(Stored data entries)
------------------------------------------------------------------------
-- pv_equiv track=rewrite | github.com/victortch/tic-tac-toe | tic_tac_toe_victor6.py | transform_move
-- ===== SOURCE A (Python) =====
-- def rotate_move_left(move):
--     if move == 0: new_move = 6
--     elif move == 2: new_move = 0
--     elif move == 8: new_move = 2
--     elif move == 6: new_move = 8
--     elif move == 1: new_move = 3
--     elif move == 5: new_move = 1
--     elif move == 7: new_move = 5
--     elif move == 3:
--         new_move = 7
--     else:
--         new_move = 4
--     return new_move
--
-- def rotate_move_right(move):
--     if move == 6: new_move = 0
--     elif move == 0: new_move = 2
--     elif move == 2: new_move = 8
--     elif move == 8: new_move = 6
--     elif move == 3: new_move = 1
--     elif move == 1: new_move = 5
--     elif move == 5: new_move = 7
--     elif move == 7:
--         new_move = 3
--     else:
--         new_move = 4
--     return new_move
--
-- def move_flip(move):
--     new_move = move
--     if move == 2: new_move = 0
--     if move == 5: new_move = 3
--     if move == 8: new_move = 6
--     if move == 0: new_move = 2
--     if move == 3: new_move = 5
--     if move == 6: new_move = 8
--     return new_move
--
-- def transform_move(move, rotations, direction = 'left', flip = False):
--
--     new_move = move
--     rotations = rotations % 4
--     if flip:
--             new_move = move_flip(new_move)
--     if rotations > 0:
--         if direction == 'left':
--             for i in range(rotations):
--                 new_move = rotate_move_left(new_move)
--         else:
--             for i in range(rotations):
--                 new_move = rotate_move_right(new_move)
--
--     return new_move
-- ===== SOURCE B (Python) =====
-- _FLIP = {2: 0, 5: 3, 8: 6, 0: 2, 3: 5, 6: 8}
-- _CORNERS = [0, 6, 8, 2]   # one left rotation moves each entry to the next
-- _EDGES = [1, 3, 7, 5]
--
-- def transform_move(move, rotations, direction='left', flip=False):
--     m = _FLIP.get(move, move) if flip else move
--     r = rotations % 4
--     if r == 0:
--         return m
--     shift = r if direction == 'left' else -r
--     for cyc in (_CORNERS, _EDGES):
--         if m in cyc:
--             return cyc[(cyc.index(m) + shift) % 4]
--     return 4
-- ===== Notes on version B (the rewrite author's own statement) =====
-- stated objective: alternative
-- what changed: Replaces the per-step rotate-left/rotate-right if-chain loops by cyclic-index arithmetic: the corner and edge rings are two 4-cycles, so one modular shift cycle[(i +/- rotations) % 4] replaces up to three rotation steps; the flip becomes a dict lookup.
import Mathlib
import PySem

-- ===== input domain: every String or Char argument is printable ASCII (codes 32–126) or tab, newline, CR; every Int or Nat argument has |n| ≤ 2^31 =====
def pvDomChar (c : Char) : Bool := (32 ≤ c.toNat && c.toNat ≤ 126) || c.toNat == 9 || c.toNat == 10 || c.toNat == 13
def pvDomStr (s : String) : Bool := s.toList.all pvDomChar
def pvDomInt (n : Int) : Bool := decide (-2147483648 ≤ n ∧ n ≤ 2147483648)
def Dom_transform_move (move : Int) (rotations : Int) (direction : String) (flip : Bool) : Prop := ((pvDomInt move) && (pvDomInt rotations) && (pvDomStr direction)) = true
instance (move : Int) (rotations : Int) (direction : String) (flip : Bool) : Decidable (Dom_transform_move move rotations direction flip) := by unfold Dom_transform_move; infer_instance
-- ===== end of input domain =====

-- B replaces the per-step rotate-left/right if-chain loops by cyclic-index arithmetic on the two 4-cycles (alternative decomposition).


-- ===== PORT A =====
def rotate_move_left (move : Int) : Int :=
  if move = 0 then 6
  else if move = 2 then 0
  else if move = 8 then 2
  else if move = 6 then 8
  else if move = 1 then 3
  else if move = 5 then 1
  else if move = 7 then 5
  else if move = 3 then 7
  else 4

def rotate_move_right (move : Int) : Int :=
  if move = 6 then 0
  else if move = 0 then 2
  else if move = 2 then 8
  else if move = 8 then 6
  else if move = 3 then 1
  else if move = 1 then 5
  else if move = 5 then 7
  else if move = 7 then 3
  else 4

def move_flip (move : Int) : Int :=
  let new_move := move
  let new_move := if move = 2 then (0:Int) else new_move
  let new_move := if move = 5 then 3 else new_move
  let new_move := if move = 8 then 6 else new_move
  let new_move := if move = 0 then 2 else new_move
  let new_move := if move = 3 then 5 else new_move
  let new_move := if move = 6 then 8 else new_move
  new_move

def transform_move (move : Int) (rotations : Int) (direction : String) (flip : Bool) : Int :=
  let new_move := move
  let rotations := PySem.Int.mod rotations 4
  let new_move := if flip then move_flip new_move else new_move
  if rotations > 0 then
    if direction = "left" then
      (PySem.List.pyRange 0 rotations 1).foldl (fun nm _ => rotate_move_left nm) new_move
    else
      (PySem.List.pyRange 0 rotations 1).foldl (fun nm _ => rotate_move_right nm) new_move
  else new_move

-- ===== PORT B =====
def pvFlipDict : PySem.Dict Int Int := PySem.Dict.ofList [(2,0),(5,3),(8,6),(0,2),(3,5),(6,8)]
def pvCorners : List Int := [0, 6, 8, 2]   -- one left rotation moves each entry to the next
def pvEdges : List Int := [1, 3, 7, 5]

-- Source B's for-loop over the two cycles, unrolled as it visits them: corners first, then edges
def pvCycleLookup (cyc : List Int) (m shift : Int) : Option Int :=
  match PySem.List.index? cyc m with
  | some i => some (PySem.List.pyGetD cyc (PySem.Int.mod ((i : Int) + shift) 4) 4)
  | none => none

def transform_move_alt (move : Int) (rotations : Int) (direction : String) (flip : Bool) : Int :=
  let m := if flip then pvFlipDict.getD move move else move
  let r := PySem.Int.mod rotations 4
  if r = 0 then m
  else
    let shift := if direction = "left" then r else -r
    match pvCycleLookup pvCorners m shift with
    | some v => v
    | none =>
      match pvCycleLookup pvEdges m shift with
      | some v => v
      | none => 4

-- ===== PRECONDITION & SPEC =====
def Spec_transform_move (move : Int) (rotations : Int) (direction : String) (flip : Bool) (out : Int) : Prop := out = transform_move_alt move rotations direction flip
instance (move : Int) (rotations : Int) (direction : String) (flip : Bool) (out : Int) : Decidable (Spec_transform_move move rotations direction flip out) := by unfold Spec_transform_move; infer_instance

-- ===== CLAIM (what is proved, stated in full; the proofs are below) =====
def Claim_equal_transform_move : Prop := ∀ (move : Int) (rotations : Int) (direction : String) (flip : Bool), Dom_transform_move move rotations direction flip → Spec_transform_move move rotations direction flip (transform_move move rotations direction flip)

-- ===== LEMMAS AND PROOFS =====

-- ===== VERDICT (by name: the statement is the Claim_ definition above) =====
set_option maxHeartbeats 4000000 in
theorem transform_move_spec : Claim_equal_transform_move := by
  intro move rotations direction flip _
  unfold Spec_transform_move
  have hn : 0 ≤ PySem.Int.mod rotations 4 := PySem.Int.mod_nonneg rotations (by norm_num)
  have hl : PySem.Int.mod rotations 4 < 4 := PySem.Int.mod_lt rotations (by norm_num)
  simp only [transform_move, transform_move_alt]
  generalize hg : PySem.Int.mod rotations 4 = r
  rw [hg] at hn hl
  have hq : r = 0 ∨ r = 1 ∨ r = 2 ∨ r = 3 := by omega
  clear hg hn hl
  have e1 : PySem.List.pyRange 0 1 1 = [0] := by decide
  have e2 : PySem.List.pyRange 0 2 1 = [0, 1] := by decide
  have e3 : PySem.List.pyRange 0 3 1 = [0, 1, 2] := by decide
  by_cases hring : move = 0 ∨ move = 1 ∨ move = 2 ∨ move = 3 ∨ move = 5 ∨ move = 6 ∨ move = 7 ∨ move = 8
  · rcases hring with hm|hm|hm|hm|hm|hm|hm|hm <;>
      subst hm <;>
      rcases hq with hq|hq|hq|hq <;>
      subst hq <;>
      cases flip <;>
      by_cases hd : direction = "left" <;>
      first
        | (subst hd; decide)
        | (simp only [if_neg hd]; decide)
  · push_neg at hring
    obtain ⟨n0, n1, n2, n3, n5, n6, n7, n8⟩ := hring
    have b0 : ((0:Int) == move) = false := by simp [Ne.symm n0]
    have c0 : ((move : Int) == 0) = false := by simp [n0]
    have b1 : ((1:Int) == move) = false := by simp [Ne.symm n1]
    have c1 : ((move : Int) == 1) = false := by simp [n1]
    have b2 : ((2:Int) == move) = false := by simp [Ne.symm n2]
    have c2 : ((move : Int) == 2) = false := by simp [n2]
    have b3 : ((3:Int) == move) = false := by simp [Ne.symm n3]
    have c3 : ((move : Int) == 3) = false := by simp [n3]
    have b5 : ((5:Int) == move) = false := by simp [Ne.symm n5]
    have c5 : ((move : Int) == 5) = false := by simp [n5]
    have b6 : ((6:Int) == move) = false := by simp [Ne.symm n6]
    have c6 : ((move : Int) == 6) = false := by simp [n6]
    have b7 : ((7:Int) == move) = false := by simp [Ne.symm n7]
    have c7 : ((move : Int) == 7) = false := by simp [n7]
    have b8 : ((8:Int) == move) = false := by simp [Ne.symm n8]
    have c8 : ((move : Int) == 8) = false := by simp [n8]
    rcases hq with hq|hq|hq|hq <;>
      subst hq <;>
      cases flip <;>
      by_cases hd : direction = "left" <;>
      (try subst hd) <;>
      simp [pvCycleLookup, move_flip, rotate_move_left, rotate_move_right,
        pvFlipDict, pvCorners, pvEdges, e1, e2, e3, *,
        b0, b1, b2, b3, b5, b6, b7, b8, c0, c1, c2, c3, c5, c6, c7, c8,
        Ne.symm n0, Ne.symm n1, Ne.symm n2, Ne.symm n3,
        Ne.symm n5, Ne.symm n6, Ne.symm n7, Ne.symm n8,
        PySem.List.index?, List.idxOf?, List.findIdx?, List.findIdx?.go,
        PySem.List.pyGetD, PySem.List.pyGet?,
        PySem.Dict.getD, PySem.Dict.get?, PySem.Dict.ofList,
        PySem.Dict.empty, PySem.Dict.update, PySem.Dict.items, PySem.Dict.insert,
        PySem.Dict.contains, List.find?]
------------------------------------------------------------------------
## Task directions:
Reply with the number of lines in the data above that contain "String", and with nothing else.

## Reply to the task:
9